— HOW TO COMPLETE THIS TASK —
Find the line containing "def pvDomInt (n" in the entries below. Restate it and each line after it, word for word, up to and including the line containing "instance (levels_list : List Int) : Decidable".

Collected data
-- pv_equiv track=rewrite | github.com/hik023/parallel_alg | algorithms.py | create_vert_dict
-- ===== SOURCE A (Python) =====
-- def create_vert_dict(levels_list):
--     level_vertexes = {}
--     for vert, level in enumerate(levels_list):
--         if level_vertexes.get(level) is None:
--             level_vertexes[level] = [vert]
--         else:
--             level_vertexes[level].append(vert)
--     return level_vertexes
-- ===== SOURCE B (Python) =====
-- def create_vert_dict(levels_list):
--     # Outer loop over the distinct levels (first-occurrence order via dict.fromkeys),
--     # inner rescan of enumerate(levels_list) collecting matching positions.
--     return {
--         level: [vert for vert, lv in enumerate(levels_list) if lv == level]
--         for level in dict.fromkeys(levels_list)
--     }
-- ===== Notes on version B (the rewrite author's own statement) =====
-- stated objective: alternative
-- what changed: Replaces A's single insert-or-append grouping pass over a growing dict with an outer loop over the distinct levels (dict.fromkeys) and, per level, a fresh inner scan of enumerate(levels_list) collecting matching indices.
import Mathlib
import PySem

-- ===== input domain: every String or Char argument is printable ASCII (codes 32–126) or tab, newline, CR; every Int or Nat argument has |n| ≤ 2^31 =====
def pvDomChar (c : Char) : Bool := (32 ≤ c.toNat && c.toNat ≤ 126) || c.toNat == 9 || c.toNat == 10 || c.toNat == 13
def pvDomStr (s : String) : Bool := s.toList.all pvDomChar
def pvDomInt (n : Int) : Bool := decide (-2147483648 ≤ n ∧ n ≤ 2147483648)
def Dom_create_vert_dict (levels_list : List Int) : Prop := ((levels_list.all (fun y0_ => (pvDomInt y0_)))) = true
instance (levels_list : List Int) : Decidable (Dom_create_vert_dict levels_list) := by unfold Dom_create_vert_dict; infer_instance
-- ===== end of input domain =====

-- B replaces A's single grouping pass with an outer loop over the distinct levels and an inner rescan per level (alternative decomposition, not faster).


-- ===== PORT A =====
-- A: one pass over enumerate(levels_list), inserting [vert] for a new level, appending vert otherwise.
def create_vert_dict (levels_list : List Int) : List (Int × List Int) :=
  ((PySem.List.enumerate levels_list 0).foldl
    (fun d p =>
      if (d.get? p.2).isNone then d.insert p.2 [p.1]
      else d.modify p.2 [] (fun l => l ++ [p.1]))
    PySem.Dict.empty).items

-- ===== PORT B =====
-- B: distinct levels first (dict.fromkeys order = PySem.List.dedup), then per level a fresh scan of enumerate.
def create_vert_dict_alt (levels_list : List Int) : List (Int × List Int) :=
  (PySem.List.dedup levels_list).map
    (fun k => (k, ((PySem.List.enumerate levels_list 0).filter (fun p => p.2 == k)).map (·.1)))

-- ===== PRECONDITION & SPEC =====
def Spec_create_vert_dict (levels_list : List Int) (out : List (Int × List Int)) : Prop := out = create_vert_dict_alt levels_list
instance (levels_list : List Int) (out : List (Int × List Int)) : Decidable (Spec_create_vert_dict levels_list out) := by unfold Spec_create_vert_dict; infer_instance

-- ===== CLAIM (what is proved, stated in full; the proofs are below) =====
def Claim_equal_create_vert_dict : Prop := ∀ (levels_list : List Int), Dom_create_vert_dict levels_list → Spec_create_vert_dict levels_list (create_vert_dict levels_list)

-- ===== LEMMAS AND PROOFS =====

-- A's if-branch is exactly Dict.modify: a missing key gets [] appended with [p.1], i.e. insert p.2 [p.1].
theorem create_vert_dict_step_eq (d : PySem.Dict Int (List Int)) (p : Int × Int) :
    (if (d.get? p.2).isNone then d.insert p.2 [p.1] else d.modify p.2 [] (fun l => l ++ [p.1]))
      = d.modify p.2 [] (fun l => l ++ [p.1]) := by
  by_cases h : d.get? p.2 = none
  · have hg : d.getD p.2 [] = [] := by simp [PySem.Dict.getD_eq_get?_getD, h]
    simp [h, PySem.Dict.modify, hg]
  · simp [Option.isNone_iff_eq_none, h]

theorem create_vert_dict_eq_alt (levels_list : List Int) :
    create_vert_dict levels_list = create_vert_dict_alt levels_list := by
  unfold create_vert_dict
  simp only [create_vert_dict_step_eq]
  set L := PySem.List.enumerate levels_list 0 with hL
  set D := L.foldl (fun d p => d.modify p.2 [] (fun l => l ++ [p.1])) PySem.Dict.empty with hD
  have hkeys : D.keys = PySem.List.dedup levels_list := by
    rw [hD, PySem.Dict.keys_foldl_modify_key L (fun p : Int × Int => p.2) [] (fun _ p l => l ++ [p.1]) PySem.Dict.empty]
    rw [hL, PySem.List.map_snd_enumerate]
    simp [PySem.Set.update_nil_left, PySem.List.dedup_eq_ofList]
  have hnd : D.keys.Nodup := by rw [hkeys]; exact PySem.List.nodup_dedup _
  have hget : ∀ k, D.getD k [] = (L.filter (fun p => p.2 == k)).map (·.1) := by
    intro k
    have h := PySem.Dict.getD_foldl_modify_append (L.map Prod.swap) PySem.Dict.empty k
    rw [List.foldl_map] at h
    simpa [List.filter_map, Function.comp] using h
  rw [PySem.Dict.items_eq_map_keys D hnd []]
  rw [hkeys]
  unfold create_vert_dict_alt
  exact List.map_congr_left (fun k _ => by rw [hget k])

-- ===== VERDICT (by name: the statement is the Claim_ definition above) =====
theorem create_vert_dict_spec : Claim_equal_create_vert_dict := by
  intro levels_list _
  unfold Spec_create_vert_dict
  exact create_vert_dict_eq_alt levels_list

— ANSWER TO THIS PROBLEM —
def pvDomInt (n : Int) : Bool := decide (-2147483648 ≤ n ∧ n ≤ 2147483648)
def Dom_create_vert_dict (levels_list : List Int) : Prop := ((levels_list.all (fun y0_ => (pvDomInt y0_)))) = true
instance (levels_list : List Int) : Decidable (Dom_create_vert_dict levels_list) := by unfold Dom_create_vert_dict; infer_instance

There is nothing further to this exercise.